■ **About this exercise**: How many lines within the records include the word "appends"? Only that number should be given.

(Collected data)
-- -- --

-- pv_equiv track=rewrite | github.com/vakovalskii/LocalClaw | core/tools/kanban.py | _fmt_tasks
-- ===== SOURCE A (Python) =====
-- def _fmt_tasks(tasks: list, column_filter: str | None = None) -> str:
--     if column_filter:
--         tasks = [t for t in tasks if t["column"] == column_filter]
--     if not tasks:
--         return "No tasks found."
--
--     cols: dict[str, list] = {}
--     for t in tasks:
--         cols.setdefault(t["column"], []).append(t)
--
--     lines = []
--     for col, items in cols.items():
--         lines.append(f"\n[{col.upper()}]")
--         for t in items:
--             agent = f" → {t['agent_emoji']} {t['agent_name']}" if t.get("agent_name") else " → (no agent)"
--             status = f" [{t['status']}]" if t["status"] != "idle" else ""
--             lines.append(f"  #{t['id']} {t['title']}{agent}{status}")
--             if t.get("description"):
--                 lines.append(f"      {t['description'][:120]}")
--     return "\n".join(lines)
-- ===== SOURCE B (Python) =====
-- def _fmt_tasks(tasks: list, column_filter: str | None = None) -> str:
--     if column_filter:
--         tasks = [t for t in tasks if t["column"] == column_filter]
--     if not tasks:
--         return "No tasks found."
--
--     columns = list(dict.fromkeys(t["column"] for t in tasks))
--
--     lines = []
--     for col in columns:
--         lines.append(f"\n[{col.upper()}]")
--         for t in tasks:
--             if t["column"] == col:
--                 lines.extend(_task_lines(t))
--     return "\n".join(lines)
--
--
-- def _task_lines(t: dict) -> list:
--     agent = f" → {t['agent_emoji']} {t['agent_name']}" if t.get("agent_name") else " → (no agent)"
--     status = f" [{t['status']}]" if t["status"] != "idle" else ""
--     out = [f"  #{t['id']} {t['title']}{agent}{status}"]
--     if t.get("description"):
--         out.append(f"      {t['description'][:120]}")
--     return out
-- ===== Notes on version B (the rewrite author's own statement) =====
-- stated objective: alternative
-- what changed: B replaces A's dict-of-lists grouping (setdefault/append then iterate items) by a one-pass ordered dedup of column names (dict.fromkeys) followed by a per-column rescan of the task list, with the per-task formatting factored into a helper.
import Mathlib
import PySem

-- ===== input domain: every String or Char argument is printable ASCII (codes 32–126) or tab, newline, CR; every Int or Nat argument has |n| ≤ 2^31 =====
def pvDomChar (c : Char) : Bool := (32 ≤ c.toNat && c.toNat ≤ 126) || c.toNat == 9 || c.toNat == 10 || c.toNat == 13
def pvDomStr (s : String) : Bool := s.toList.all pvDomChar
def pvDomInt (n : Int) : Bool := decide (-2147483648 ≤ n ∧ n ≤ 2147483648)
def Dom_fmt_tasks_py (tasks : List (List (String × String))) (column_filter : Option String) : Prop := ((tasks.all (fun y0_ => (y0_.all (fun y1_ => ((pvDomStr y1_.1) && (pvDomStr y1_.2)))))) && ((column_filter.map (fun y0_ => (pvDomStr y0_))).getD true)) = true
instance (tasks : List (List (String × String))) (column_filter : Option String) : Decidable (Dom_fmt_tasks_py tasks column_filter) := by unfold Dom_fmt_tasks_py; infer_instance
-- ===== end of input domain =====

-- B formats the same tasks by deduplicating column names in first-appearance order and
-- rescanning the task list per column, instead of A's dict-of-lists grouping; same output.
-- Tasks here are Python dicts, ported as association lists read through PySem.Dict
-- (duplicate keys: last value wins, as in dict(pairs)).

-- ===== PORT A =====
-- port of A; each t[k] is (Dict.ofList t).getD k "" — exact under Pre_ (key present);
-- t.get(k) truthiness is ((Dict.ofList t).get? k).getD "" ≠ "".
def fmt_tasks_py (tasks : List (List (String × String))) (column_filter : Option String) : String :=
  let ts := match column_filter with
    | none => tasks
    | some s => if s = "" then tasks
                else tasks.filter (fun t => (PySem.Dict.ofList t).getD "column" "" == s)
  if ts.isEmpty then "No tasks found."
  else
    let cols := ts.foldl (fun d t =>
      d.modify ((PySem.Dict.ofList t).getD "column" "") [] (fun v => v ++ [t])) PySem.Dict.empty
    let lines := cols.items.foldl (fun lines ci =>
      ci.2.foldl (fun lines t =>
        let d := PySem.Dict.ofList t
        let agent := if ((d.get? "agent_name").getD "") ≠ "" then
            " → " ++ d.getD "agent_emoji" "" ++ " " ++ ((d.get? "agent_name").getD "")
          else " → (no agent)"
        let status := if d.getD "status" "" ≠ "idle" then " [" ++ d.getD "status" "" ++ "]" else ""
        let lines := lines ++ ["  #" ++ d.getD "id" "" ++ " " ++ d.getD "title" "" ++ agent ++ status]
        if ((d.get? "description").getD "") ≠ "" then
          lines ++ ["      " ++ PySem.Str.slice ((d.get? "description").getD "") none (some 120)]
        else lines)
        (lines ++ ["\n[" ++ PySem.Str.upper ci.1 ++ "]"])) []
    PySem.Str.join "\n" lines

-- ===== PORT B =====
-- port of Source B's _task_lines
def task_lines_py (t : List (String × String)) : List String :=
  let d := PySem.Dict.ofList t
  let agent := if ((d.get? "agent_name").getD "") ≠ "" then
      " → " ++ d.getD "agent_emoji" "" ++ " " ++ ((d.get? "agent_name").getD "")
    else " → (no agent)"
  let status := if d.getD "status" "" ≠ "idle" then " [" ++ d.getD "status" "" ++ "]" else ""
  let out := ["  #" ++ d.getD "id" "" ++ " " ++ d.getD "title" "" ++ agent ++ status]
  if ((d.get? "description").getD "") ≠ "" then
    out ++ ["      " ++ PySem.Str.slice ((d.get? "description").getD "") none (some 120)]
  else out

def fmt_tasks_py_alt (tasks : List (List (String × String))) (column_filter : Option String) : String :=
  let ts := match column_filter with
    | none => tasks
    | some s => if s = "" then tasks
                else tasks.filter (fun t => (PySem.Dict.ofList t).getD "column" "" == s)
  if ts.isEmpty then "No tasks found."
  else
    -- list(dict.fromkeys(t["column"] for t in tasks))
    let columns := PySem.List.dedup (ts.map (fun t => (PySem.Dict.ofList t).getD "column" ""))
    let lines := columns.foldl (fun lines col =>
      ts.foldl (fun lines t =>
        if (PySem.Dict.ofList t).getD "column" "" == col then lines ++ task_lines_py t else lines)
        (lines ++ ["\n[" ++ PySem.Str.upper col ++ "]"])) []
    PySem.Str.join "\n" lines

-- ===== PRECONDITION & SPEC =====
def pvActive (column_filter : Option String) : Bool := column_filter.getD "" ≠ ""
def pvKeep (column_filter : Option String) (t : List (String × String)) : Bool :=
  !pvActive column_filter || ((PySem.Dict.ofList t).getD "column" "" == column_filter.getD "")

-- Pre_: exactly where A returns without a KeyError — every task has a "column" key, and every
-- task surviving the filter has "status", "id", "title", plus "agent_emoji" if its
-- "agent_name" is present and non-empty.
def Pre_fmt_tasks_py (tasks : List (List (String × String))) (column_filter : Option String) : Prop :=
  (∀ t ∈ tasks, (PySem.Dict.ofList t).contains "column" = true) ∧
  (∀ t ∈ tasks, pvKeep column_filter t = true →
    (PySem.Dict.ofList t).contains "status" = true ∧
    (PySem.Dict.ofList t).contains "id" = true ∧
    (PySem.Dict.ofList t).contains "title" = true ∧
    (((PySem.Dict.ofList t).get? "agent_name").getD "" ≠ "" →
      (PySem.Dict.ofList t).contains "agent_emoji" = true))
instance (tasks : List (List (String × String))) (column_filter : Option String) : Decidable (Pre_fmt_tasks_py tasks column_filter) := by unfold Pre_fmt_tasks_py; infer_instance

def pvWitness_fmt_tasks_py : (List (List (String × String))) × Option String :=
  ([[("column", "a"), ("status", "idle"), ("id", "1"), ("title", "t")]], none)

def Spec_fmt_tasks_py (tasks : List (List (String × String))) (column_filter : Option String) (out : String) : Prop := out = fmt_tasks_py_alt tasks column_filter
instance (tasks : List (List (String × String))) (column_filter : Option String) (out : String) : Decidable (Spec_fmt_tasks_py tasks column_filter out) := by unfold Spec_fmt_tasks_py; infer_instance

-- ===== CLAIM (what is proved, stated in full; the proofs are below) =====
def Claim_equal_fmt_tasks_py : Prop := ∀ (tasks : List (List (String × String))) (column_filter : Option String), Dom_fmt_tasks_py tasks column_filter → Pre_fmt_tasks_py tasks column_filter → Spec_fmt_tasks_py tasks column_filter (fmt_tasks_py tasks column_filter)

-- ===== LEMMAS AND PROOFS =====

-- a fold whose step appends F a to the accumulator flat-maps F
theorem pv_foldl_abs {α β : Type} (step : List β → α → List β) (F : α → List β)
    (h : ∀ ls a, step ls a = ls ++ F a) :
    ∀ (l : List α) (acc : List β), l.foldl step acc = acc ++ l.flatMap F := by
  intro l
  induction l with
  | nil => intro acc; simp
  | cons x xs ih => intro acc; simp [List.foldl_cons, h, ih, List.append_assoc]

theorem pv_foldl_extend_if {α β : Type} (p : α → Bool) (g : α → List β)
    (l : List α) (acc : List β) :
    l.foldl (fun ls t => if p t then ls ++ g t else ls) acc
      = acc ++ (l.filter p).flatMap g := by
  induction l generalizing acc with
  | nil => simp
  | cons x xs ih =>
    by_cases hp : p x = true <;> simp [List.foldl_cons, hp, ih, List.append_assoc]

-- the group A stores under key c is the sublist of tasks whose column is c
theorem pv_group_eq (ts : List (List (String × String))) (c : String) :
    (ts.foldl (fun d t =>
        d.modify ((PySem.Dict.ofList t).getD "column" "") [] (fun v => v ++ [t]))
        PySem.Dict.empty).getD c []
      = ts.filter (fun t => (PySem.Dict.ofList t).getD "column" "" == c) := by
  have h : ts.foldl (fun d t =>
        d.modify ((PySem.Dict.ofList t).getD "column" "") [] (fun v => v ++ [t]))
        PySem.Dict.empty
      = (ts.map (fun t => ((PySem.Dict.ofList t).getD "column" "", t))).foldl
          (fun d p => d.modify p.1 [] (fun v => v ++ [p.2])) PySem.Dict.empty := by
    rw [List.foldl_map]
  rw [h, PySem.Dict.getD_foldl_modify_append]
  simp [List.filter_map, Function.comp_def]

-- the keys of A's grouping dict, in order, are B's deduplicated column list
theorem pv_keys_eq (ts : List (List (String × String))) :
    (ts.foldl (fun d t =>
        d.modify ((PySem.Dict.ofList t).getD "column" "") [] (fun v => v ++ [t]))
        PySem.Dict.empty).keys
      = PySem.List.dedup (ts.map (fun t => (PySem.Dict.ofList t).getD "column" "")) := by
  rw [PySem.Dict.keys_foldl_modify_key ts
    (fun t => (PySem.Dict.ofList t).getD "column" "") [] (fun _ t v => v ++ [t])]
  simp [PySem.Dict.keys_empty, PySem.List.dedup_eq_ofList, PySem.Set.update, PySem.Set.ofList]

theorem pv_keys_nodup (ts : List (List (String × String))) :
    (ts.foldl (fun d t =>
        d.modify ((PySem.Dict.ofList t).getD "column" "") [] (fun v => v ++ [t]))
        PySem.Dict.empty).keys.Nodup :=
  PySem.Dict.nodup_keys_foldl_modify_key ts
    (fun t => (PySem.Dict.ofList t).getD "column" "") [] (fun _ t v => v ++ [t])
    PySem.Dict.empty (by simp [PySem.Dict.keys_empty])

def pvF (ts : List (List (String × String))) (col : String) : List String :=
  ["\n[" ++ PySem.Str.upper col ++ "]"]
    ++ (ts.filter (fun t => (PySem.Dict.ofList t).getD "column" "" == col)).flatMap task_lines_py

-- A's inner loop body appends exactly task_lines_py t
theorem pv_stepA_eq (ls : List String) (t : List (String × String)) :
    (let d := PySem.Dict.ofList t
     let agent := if ((d.get? "agent_name").getD "") ≠ "" then
         " → " ++ d.getD "agent_emoji" "" ++ " " ++ ((d.get? "agent_name").getD "")
       else " → (no agent)"
     let status := if d.getD "status" "" ≠ "idle" then " [" ++ d.getD "status" "" ++ "]" else ""
     let ls := ls ++ ["  #" ++ d.getD "id" "" ++ " " ++ d.getD "title" "" ++ agent ++ status]
     if ((d.get? "description").getD "") ≠ "" then
       ls ++ ["      " ++ PySem.Str.slice ((d.get? "description").getD "") none (some 120)]
     else ls)
      = ls ++ task_lines_py t := by
  simp only [task_lines_py]
  split <;> simp [List.append_assoc]

theorem pv_lines_eq (ts : List (List (String × String))) :
    (ts.foldl (fun d t =>
        d.modify ((PySem.Dict.ofList t).getD "column" "") [] (fun v => v ++ [t]))
        PySem.Dict.empty).items.foldl (fun lines ci =>
      ci.2.foldl (fun lines t =>
        let d := PySem.Dict.ofList t
        let agent := if ((d.get? "agent_name").getD "") ≠ "" then
            " → " ++ d.getD "agent_emoji" "" ++ " " ++ ((d.get? "agent_name").getD "")
          else " → (no agent)"
        let status := if d.getD "status" "" ≠ "idle" then " [" ++ d.getD "status" "" ++ "]" else ""
        let lines := lines ++ ["  #" ++ d.getD "id" "" ++ " " ++ d.getD "title" "" ++ agent ++ status]
        if ((d.get? "description").getD "") ≠ "" then
          lines ++ ["      " ++ PySem.Str.slice ((d.get? "description").getD "") none (some 120)]
        else lines)
        (lines ++ ["\n[" ++ PySem.Str.upper ci.1 ++ "]"])) []
    = (PySem.List.dedup (ts.map (fun t => (PySem.Dict.ofList t).getD "column" ""))).foldl
        (fun lines col =>
          ts.foldl (fun lines t =>
            if (PySem.Dict.ofList t).getD "column" "" == col then lines ++ task_lines_py t
            else lines)
            (lines ++ ["\n[" ++ PySem.Str.upper col ++ "]"])) [] := by
  set cols := ts.foldl (fun d t =>
      d.modify ((PySem.Dict.ofList t).getD "column" "") [] (fun v => v ++ [t]))
      PySem.Dict.empty with hcols
  have hitems := PySem.Dict.items_eq_map_keys cols (pv_keys_nodup ts) []
  rw [hitems, pv_keys_eq ts, List.foldl_map]
  rw [pv_foldl_abs _ (pvF ts), pv_foldl_abs _ (pvF ts)]
  · intro ls col
    rw [pv_foldl_extend_if]
    simp [pvF, List.append_assoc]
  · intro ls col
    have hinner := pv_foldl_abs
      (fun lines t =>
        let d := PySem.Dict.ofList t
        let agent := if ((d.get? "agent_name").getD "") ≠ "" then
            " → " ++ d.getD "agent_emoji" "" ++ " " ++ ((d.get? "agent_name").getD "")
          else " → (no agent)"
        let status := if d.getD "status" "" ≠ "idle" then " [" ++ d.getD "status" "" ++ "]" else ""
        let lines := lines ++ ["  #" ++ d.getD "id" "" ++ " " ++ d.getD "title" "" ++ agent ++ status]
        if ((d.get? "description").getD "") ≠ "" then
          lines ++ ["      " ++ PySem.Str.slice ((d.get? "description").getD "") none (some 120)]
        else lines)
      task_lines_py pv_stepA_eq
    rw [hinner, pv_group_eq ts col]
    simp [pvF, List.append_assoc]

-- ===== VERDICT (by name: the statement is the Claim_ definition above) =====
theorem fmt_tasks_py_spec : Claim_equal_fmt_tasks_py := by
  intro tasks column_filter _ _
  unfold Spec_fmt_tasks_py fmt_tasks_py fmt_tasks_py_alt
  cases column_filter with
  | none =>
    simp only
    split
    · rfl
    · rw [pv_lines_eq]
  | some s =>
    by_cases hs : s = "" <;> simp only [hs, if_true, if_false] <;>
      (split
       · rfl
       · rw [pv_lines_eq])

-- -- --

■ **Result for this task**: 2